JAS’ capture of key ISWAP territories is arguably its most important success against its rival in recent years. Former fighters with knowledge of the dynamics within and between the groups told the ISS that while ISWAP isn’t panicking, it is preparing for major counter-offensives to reclaim ground. In April, two territories were reclaimed – Tumbun Allura and Falkima-Hakariya.

ISS sources say ISWAP doesn’t want to create the impression that it is weak. And given Kaila’s role in ISWAP’s defeat, the group intends to send a strong message to potential defectors.
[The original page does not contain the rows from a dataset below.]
-- pv_equiv track=rewrite | github.com/MariosGkMeng/Straightforward-Obsidian2Latex | src/list_of_separate_lines.py | get_list_of_separate_string_lines
-- ===== SOURCE A (Python) =====
-- def get_list_of_separate_string_lines(S):
--
--     result_list = []
--
--     for string in S:
--         # Check if the string contains line breaks
--         if "\n" in string:
--             # Split the string into separate lines
--             lines = string.split("\n")
--             # Extend the result list with the separated lines
--             result_list.extend(lines)
--         else:
--             # If no line break, add the string as it is
--             result_list.append(string)
--
--     return result_list
-- ===== SOURCE B (Python) =====
-- def get_list_of_separate_string_lines(S):
--     if not S:
--         return []
--     return "\n".join(S).split("\n")
-- ===== Notes on version B (the rewrite author's own statement) =====
-- stated objective: simpler
-- what changed: Replaced the per-element loop with its contains-check and extend/append branches by a single join-then-split: concatenate all strings with newlines and split the combined string once (with an empty-list guard).
import Mathlib
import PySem

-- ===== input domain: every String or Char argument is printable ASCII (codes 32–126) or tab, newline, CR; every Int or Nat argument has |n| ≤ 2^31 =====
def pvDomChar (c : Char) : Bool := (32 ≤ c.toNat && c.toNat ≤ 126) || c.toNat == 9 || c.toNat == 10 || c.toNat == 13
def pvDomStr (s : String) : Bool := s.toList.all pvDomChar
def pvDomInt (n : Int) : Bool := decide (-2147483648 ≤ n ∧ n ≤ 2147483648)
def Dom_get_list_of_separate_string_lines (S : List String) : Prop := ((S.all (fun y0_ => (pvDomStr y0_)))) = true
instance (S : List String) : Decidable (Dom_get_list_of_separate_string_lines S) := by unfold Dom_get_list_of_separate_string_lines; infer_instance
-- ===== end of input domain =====

-- B replaces A's per-element loop with a single join-then-split pass; objective: simpler.

-- ===== PORT A =====
-- s.split("\n") (sep nonempty, so exact): PySem.Chars.splitOn on the code points
def pySplitNewline (s : String) : List String :=
  (PySem.Chars.splitOn s.toList ['\n']).map String.ofList

def get_list_of_separate_string_lines (S : List String) : List String :=
  S.foldl (fun result_list string =>
    if PySem.Str.isIn "\n" string then
      result_list ++ pySplitNewline string
    else
      result_list ++ [string]) []

-- ===== PORT B =====
def get_list_of_separate_string_lines_alt (S : List String) : List String :=
  if S = [] then [] else pySplitNewline (PySem.Str.join "\n" S)

-- ===== PRECONDITION & SPEC =====
def Spec_get_list_of_separate_string_lines (S : List String) (out : List String) : Prop := out = get_list_of_separate_string_lines_alt S
instance (S : List String) (out : List String) : Decidable (Spec_get_list_of_separate_string_lines S out) := by unfold Spec_get_list_of_separate_string_lines; infer_instance

-- ===== CLAIM (what is proved, stated in full; the proofs are below) =====
def Claim_equal_get_list_of_separate_string_lines : Prop := ∀ (S : List String), Dom_get_list_of_separate_string_lines S → Spec_get_list_of_separate_string_lines S (get_list_of_separate_string_lines S)

-- ===== LEMMAS AND PROOFS =====

-- simple structural recursion computing split on a single char
def splitNL : List Char → List (List Char)
  | [] => [[]]
  | c :: xs => if c = '\n' then [] :: splitNL xs else (splitNL xs).modifyHead (c :: ·)

theorem splitNL_ne_nil (l : List Char) : splitNL l ≠ [] := by
  induction l with
  | nil => simp [splitNL]
  | cons c xs ih =>
    simp only [splitNL]
    split_ifs
    · simp
    · cases h : splitNL xs with
      | nil => exact absurd h ih
      | cons hd tl => simp [List.modifyHead]

theorem splitOn_go_eq (fuel : Nat) :
    ∀ (l cur : List Char) (accl : List (List Char)), l.length ≤ fuel →
      PySem.Chars.splitOn.go ['\n'] fuel l cur accl =
        accl.reverse ++ (splitNL l).modifyHead (cur.reverse ++ ·) := by
  induction fuel with
  | zero =>
    intro l cur accl h
    have hl : l = [] := List.length_eq_zero_iff.mp (Nat.le_zero.mp h)
    subst hl
    simp [PySem.Chars.splitOn.go, splitNL, List.modifyHead]
  | succ n ih =>
    intro l cur accl h
    cases l with
    | nil => simp [PySem.Chars.splitOn.go, splitNL, List.modifyHead]
    | cons c rest =>
      have hrest : rest.length ≤ n := by simpa using h
      by_cases hc : c = '\n'
      · subst hc
        have step : PySem.Chars.splitOn.go ['\n'] (n+1) ('\n'::rest) cur accl
            = PySem.Chars.splitOn.go ['\n'] n rest [] (cur.reverse :: accl) := by
          simp [PySem.Chars.splitOn.go, List.isPrefixOf]
        rw [step, ih rest [] (cur.reverse :: accl) hrest]
        cases hs : splitNL rest with
        | nil => exact absurd hs (splitNL_ne_nil rest)
        | cons hd tl => simp [splitNL, List.modifyHead, hs]
      · have step : PySem.Chars.splitOn.go ['\n'] (n+1) (c::rest) cur accl
            = PySem.Chars.splitOn.go ['\n'] n rest (c::cur) accl := by
          simp [PySem.Chars.splitOn.go, List.isPrefixOf, Ne.symm hc]
        rw [step, ih rest (c::cur) accl hrest]
        cases hs : splitNL rest with
        | nil => exact absurd hs (splitNL_ne_nil rest)
        | cons hd tl => simp [splitNL, hc, hs, List.modifyHead]

theorem splitOn_eq_splitNL (l : List Char) :
    PySem.Chars.splitOn l ['\n'] = splitNL l := by
  have h := splitOn_go_eq (l.length + 1) l [] [] (Nat.le_succ _)
  rw [PySem.Chars.splitOn, h]
  cases hs : splitNL l with
  | nil => exact absurd hs (splitNL_ne_nil l)
  | cons hd tl => simp [List.modifyHead]

theorem splitNL_append (a b : List Char) :
    splitNL (a ++ '\n' :: b) = splitNL a ++ splitNL b := by
  induction a with
  | nil => simp [splitNL]
  | cons x xs ih =>
    simp only [List.cons_append, splitNL, ih]
    split_ifs
    · rfl
    · cases h : splitNL xs with
      | nil => exact absurd h (splitNL_ne_nil xs)
      | cons hd tl => simp [List.modifyHead]

theorem splitNL_of_not_mem (l : List Char) (h : '\n' ∉ l) : splitNL l = [l] := by
  induction l with
  | nil => rfl
  | cons x xs ih =>
    simp only [List.mem_cons, not_or] at h
    simp [splitNL, Ne.symm h.1, ih h.2, List.modifyHead]

theorem splitNL_intercalate (L : List (List Char)) (h : L ≠ []) :
    splitNL (List.intercalate ['\n'] L) = L.flatMap splitNL := by
  induction L with
  | nil => exact absurd rfl h
  | cons x t ih =>
    cases t with
    | nil => simp [List.intercalate]
    | cons y u =>
      have hstep : List.intercalate ['\n'] (x :: y :: u)
          = x ++ '\n' :: List.intercalate ['\n'] (y :: u) := by
        simp [List.intercalate, List.intersperse]
      rw [hstep, splitNL_append, ih (by simp)]
      simp

theorem singleton_infix_iff (c : Char) (l : List Char) : [c] <:+: l ↔ c ∈ l := by
  constructor
  · rintro ⟨p, q, rfl⟩; simp
  · intro hm
    obtain ⟨p, q, rfl⟩ := List.append_of_mem hm
    exact ⟨p, q, by simp⟩

theorem pySplitNewline_of_not_contains (s : String) (h : PySem.Str.isIn "\n" s = false) :
    pySplitNewline s = [s] := by
  have hnm : '\n' ∉ s.toList := by
    intro hm
    have hi : PySem.Chars.isIn ['\n'] s.toList = true :=
      (PySem.Chars.isIn_iff_infix _ _).mpr ((singleton_infix_iff '\n' s.toList).mpr hm)
    simp only [PySem.Str.isIn_eq] at h
    rw [show ("\n" : String).toList = ['\n'] from rfl, hi] at h
    simp at h
  simp [pySplitNewline, splitOn_eq_splitNL, splitNL_of_not_mem s.toList hnm]

theorem portA_eq_flatMap (S : List String) :
    get_list_of_separate_string_lines S = S.flatMap pySplitNewline := by
  rw [get_list_of_separate_string_lines]
  have hfun : (fun (result_list : List String) (string : String) =>
      if PySem.Str.isIn "\n" string then result_list ++ pySplitNewline string
      else result_list ++ [string])
      = fun result_list string => result_list ++ pySplitNewline string := by
    funext acc s
    cases hcb : PySem.Str.isIn "\n" s with
    | true => simp
    | false => simp [pySplitNewline_of_not_contains s hcb]
  rw [hfun, PySem.List.foldl_append_eq_flatMap]
  simp

-- ===== VERDICT (by name: the statement is the Claim_ definition above) =====
theorem get_list_of_separate_string_lines_spec : Claim_equal_get_list_of_separate_string_lines := by
  intro S _
  unfold Spec_get_list_of_separate_string_lines
  rw [portA_eq_flatMap, get_list_of_separate_string_lines_alt]
  by_cases hS : S = []
  · simp [hS]
  · rw [if_neg hS]
    have hL : S.map String.toList ≠ [] := by simpa using hS
    have hjoin : (PySem.Str.join "\n" S).toList
        = List.intercalate ['\n'] (S.map String.toList) := by
      simp [PySem.Str.join, PySem.Chars.join]
    rw [pySplitNewline, hjoin, splitOn_eq_splitNL, splitNL_intercalate _ hL]
    have hps : pySplitNewline = fun s => List.map String.ofList (splitNL s.toList) := by
      funext s; rw [pySplitNewline, splitOn_eq_splitNL]
    simp [hps, List.flatMap_map, List.map_flatMap]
While Islamic State hasn’t stopped ISWAP’s preparations, it has asked for a pause in attacks while it tries to persuade Kaila to return to ISWAP. But Kaila will be reluctant to return, given his role in spearheading the JAS attacks and the fact that his fighters took many of ISWAP’s weapons when they defected. Insiders told the ISS that Kaila reiterated this fear over the phone to Abu Rumaisa, al-Barnawi’s brother and ISWAP media head, a few weeks ago.

Islamic State may want to avoid reputational damage to its major affiliate in West Africa

Why is Islamic State keen to reconcile Kaila with ISWAP? It may be concerned that JAS shouldn’t be taken lightly. But it also recognises the damage that defections caused to the group, and reconciling defectors with ISWAP could again weaken JAS.

Having already moved hundreds of fighters to Nigeria’s North West and North Central as part of its expansion efforts, Islamic State also knows ISWAP cannot afford a lengthy, distracting and deadly confrontation with JAS.

Islamic State may also not want to risk reputational damage to its major affiliate in West Africa. Especially since Islamic State’s other franchise in the region – Islamic State Sahel Province (still referred to as Islamic State in the Greater Sahara or ISGS) – is being overshadowed by the al-Qaeda-linked Jama’at Nusratul Islam Wal Muslimin (JNIM).

Since separating from ISWAP in 2022, ISGS has been locked in a struggle for supremacy against JNIM. This rivalry affects ISGS operations, with JNIM emerging as its primary security threat. Between January and February 2024, Islamic State media outlet Al-Naba showed that ISGS carried out only eight attacks in the Sahel, with 57 casualties. JNIM claimed 145 attacks with 581 casualties in the same period, says al-Qaeda media outlet Az-Zallaqa.

JNIM also created more insecurity than ISWAP in the same period. According to Islamic State, ISWAP carried out 96 attacks in January and February, resulting in 205 casualties. Although fewer attacks occurred in February than in January, the casualty rate increased because IEDs were used in 41% of the assaults.

Governments should ramp up military pressure to complement the damage ISWAP and JAS inflict on each other

The proxy war between Islamic State and al-Qaeda across the Sahel and West Africa – manifested in the clashes between their affiliates ISGS and JNIM – along with the ISWAP-JAS rivalry in the Lake Chad Basin, should be good for counter-terrorism. The more these violent extremist groups fight each other, the more likely they are to be depleted.

Ongoing military operations across Lake Chad Basin by the Multinational Joint Task Force and national armies try to limit JAS and ISWAP’s operational spaces, forcing fighters to surrender. This could explain Islamic State’s reluctance to see ISWAP fight JAS, and its push to expand beyond North East Nigeria in search of more operational space.

What this means for governments is that they shouldn’t rely on these groups to self-implode. Instead, they should ramp up military pressure to complement the damage the groups inflict on each other.

Cutting their supplies and preventing recruitment in the Lake Chad Basin and beyond is also important. This can be achieved through tighter border control measures informed by cross-border intelligence gathering and sharing.

Conflict is a major conveyor of terrorism, with more than 90% of terrorist attacks in 2023 occurring in conflict-affected areas. That makes it vital to develop socially embedded conflict prevention tools focused on banditry, farmer-herder clashes and inter-communal violence. These measures would prevent terrorists from taking advantage of conflicts, as is currently the case.